EXERCISE =
Stopping at the line that holds "if 0 <= cc <", repeat the lines below exactly, starting from the very first and including that final line.

AVAILABLE DATA =
★ ★ ★ ★ ★

-- pv_equiv track=rewrite | github.com/proggeguden/nmiai | astar-island/predictor.py | _precompute_cluster_density
-- ===== SOURCE A (Python) =====
-- def _precompute_cluster_density(initial_grid):
--     """Count settlements within Manhattan distance 5 of each cell.
--
--     Returns H×W list of lists: True if ≥2 settlements within d≤5, else False.
--     """
--     H = len(initial_grid)
--     W = len(initial_grid[0])
--     settlements = []
--     for r in range(H):
--         for c in range(W):
--             if initial_grid[r][c] in (1, 2):
--                 settlements.append((r, c))
--
--     cluster = [[False] * W for _ in range(H)]
--     for r in range(H):
--         for c in range(W):
--             count = 0
--             for sr, sc in settlements:
--                 if abs(r - sr) + abs(c - sc) <= 5:
--                     count += 1
--                     if count >= 2:
--                         cluster[r][c] = True
--                         break
--     return cluster
-- ===== SOURCE B (Python) =====
-- def _precompute_cluster_density(initial_grid):
--     """Count settlements within Manhattan distance 5 of each cell.
--
--     Scatter version: each settlement increments a count grid over its
--     constant-size distance-5 diamond; a cell is clustered iff count >= 2.
--     """
--     H = len(initial_grid)
--     W = len(initial_grid[0])
--     counts = [[0] * W for _ in range(H)]
--     for r in range(H):
--         for c in range(W):
--             if initial_grid[r][c] in (1, 2):
--                 for dr in range(-5, 6):
--                     rr = r + dr
--                     if 0 <= rr < H:
--                         rem = 5 - abs(dr)
--                         for dc in range(-rem, rem + 1):
--                             cc = c + dc
--                             if 0 <= cc < W:
--                                 counts[rr][cc] += 1
--     return [[counts[r][c] >= 2 for c in range(W)] for r in range(H)]
-- ===== Notes on version B (the rewrite author's own statement) =====
-- stated objective: faster
-- what changed: Instead of scanning the whole settlement list for every cell (O(H*W*S)), B scatters each settlement over its constant-size distance-5 diamond into a count grid and thresholds count >= 2 (O(S + H*W)).
import Mathlib
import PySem

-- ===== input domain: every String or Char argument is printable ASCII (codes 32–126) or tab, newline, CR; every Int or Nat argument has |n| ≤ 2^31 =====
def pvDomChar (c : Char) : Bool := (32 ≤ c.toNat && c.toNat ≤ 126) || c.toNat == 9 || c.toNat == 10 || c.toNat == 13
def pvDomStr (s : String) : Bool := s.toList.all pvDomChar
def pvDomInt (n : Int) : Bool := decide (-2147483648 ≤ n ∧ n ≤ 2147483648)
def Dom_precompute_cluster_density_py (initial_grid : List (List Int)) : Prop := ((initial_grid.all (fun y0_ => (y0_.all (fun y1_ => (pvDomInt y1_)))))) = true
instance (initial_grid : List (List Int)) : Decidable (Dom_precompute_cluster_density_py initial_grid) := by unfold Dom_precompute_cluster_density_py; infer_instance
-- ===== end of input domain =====

-- B replaces A's per-cell scan of the whole settlement list by scattering each
-- settlement over its constant-size distance-5 diamond into a count grid (objective: faster).

-- ===== PORT A =====
-- inner 'for sr, sc in settlements' loop of A with its early break, as a fold over (count, done)

def pvAStep (r c : Nat) (st : Nat × Bool) (s : Nat × Nat) : Nat × Bool :=
  if st.2 then st
  else if |(r : Int) - s.1| + |(c : Int) - s.2| ≤ 5 then
    if st.1 + 1 ≥ 2 then (st.1 + 1, true) else (st.1 + 1, false)
  else st

def precompute_cluster_density_py (initial_grid : List (List Int)) : List (List Bool) :=
  let H := initial_grid.length
  let W := (initial_grid.getD 0 []).length
  let settlements : List (Nat × Nat) :=
    (List.range H).foldl (fun acc r =>
      (List.range W).foldl (fun acc c =>
        if (initial_grid.getD r []).getD c 0 = 1 ∨ (initial_grid.getD r []).getD c 0 = 2
        then acc ++ [(r, c)] else acc) acc) []
  (List.range H).map (fun r => (List.range W).map (fun c =>
    (settlements.foldl (pvAStep r c) (0, false)).2))

-- ===== PORT B =====
-- counts[rr][cc] += 1

def pvBump (cs : List (List Int)) (rr cc : Nat) : List (List Int) :=
  cs.modify rr (fun row => row.modify cc (· + 1))

-- the two inner diamond loops of B for one settlement (r, c)

def pvScatter (H W : Nat) (cs : List (List Int)) (r c : Nat) : List (List Int) :=
  (PySem.List.pyRange (-5) 6 1).foldl (fun cs dr =>
    let rr := (r : Int) + dr
    if 0 ≤ rr ∧ rr < (H : Int) then
      let rem : Int := 5 - |dr|
      (PySem.List.pyRange (-rem) (rem + 1) 1).foldl (fun cs dc =>
        let cc := (c : Int) + dc
        if 0 ≤ cc ∧ cc < (W : Int) then pvBump cs rr.toNat cc.toNat else cs) cs
    else cs) cs

def precompute_cluster_density_py_alt (initial_grid : List (List Int)) : List (List Bool) :=
  let H := initial_grid.length
  let W := (initial_grid.getD 0 []).length
  let counts : List (List Int) :=
    (List.range H).foldl (fun cs r =>
      (List.range W).foldl (fun cs c =>
        if (initial_grid.getD r []).getD c 0 = 1 ∨ (initial_grid.getD r []).getD c 0 = 2
        then pvScatter H W cs r c else cs) cs)
      (List.replicate H (List.replicate W (0 : Int)))
  (List.range H).map (fun r => (List.range W).map (fun c =>
    decide ((counts.getD r []).getD c 0 ≥ 2)))

-- ===== PRECONDITION & SPEC =====
-- A raises IndexError on the empty grid (initial_grid[0]) and on grids having some row
-- shorter than the first row; Pre_ excludes exactly those inputs.
def Pre_precompute_cluster_density_py (initial_grid : List (List Int)) : Prop :=
  initial_grid ≠ [] ∧ ∀ row ∈ initial_grid, (initial_grid.getD 0 []).length ≤ row.length
instance (initial_grid : List (List Int)) : Decidable (Pre_precompute_cluster_density_py initial_grid) := by unfold Pre_precompute_cluster_density_py; infer_instance
def pvWitness_precompute_cluster_density_py : List (List Int) := [[1, 0], [0, 2]]

def Spec_precompute_cluster_density_py (initial_grid : List (List Int)) (out : List (List Bool)) : Prop := out = precompute_cluster_density_py_alt initial_grid
instance (initial_grid : List (List Int)) (out : List (List Bool)) : Decidable (Spec_precompute_cluster_density_py initial_grid out) := by unfold Spec_precompute_cluster_density_py; infer_instance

★ ★ ★ ★ ★

ANSWER BOX =
-- pv_equiv track=rewrite | github.com/proggeguden/nmiai | astar-island/predictor.py | _precompute_cluster_density
-- ===== SOURCE A (Python) =====
-- def _precompute_cluster_density(initial_grid):
--     """Count settlements within Manhattan distance 5 of each cell.
--
--     Returns H×W list of lists: True if ≥2 settlements within d≤5, else False.
--     """
--     H = len(initial_grid)
--     W = len(initial_grid[0])
--     settlements = []
--     for r in range(H):
--         for c in range(W):
--             if initial_grid[r][c] in (1, 2):
--                 settlements.append((r, c))
--
--     cluster = [[False] * W for _ in range(H)]
--     for r in range(H):
--         for c in range(W):
--             count = 0
--             for sr, sc in settlements:
--                 if abs(r - sr) + abs(c - sc) <= 5:
--                     count += 1
--                     if count >= 2:
--                         cluster[r][c] = True
--                         break
--     return cluster
-- ===== SOURCE B (Python) =====
-- def _precompute_cluster_density(initial_grid):
--     """Count settlements within Manhattan distance 5 of each cell.
--
--     Scatter version: each settlement increments a count grid over its
--     constant-size distance-5 diamond; a cell is clustered iff count >= 2.
--     """
--     H = len(initial_grid)
--     W = len(initial_grid[0])
--     counts = [[0] * W for _ in range(H)]
--     for r in range(H):
--         for c in range(W):
--             if initial_grid[r][c] in (1, 2):
--                 for dr in range(-5, 6):
--                     rr = r + dr
--                     if 0 <= rr < H:
--                         rem = 5 - abs(dr)
--                         for dc in range(-rem, rem + 1):
--                             cc = c + dc
--                             if 0 <= cc < W:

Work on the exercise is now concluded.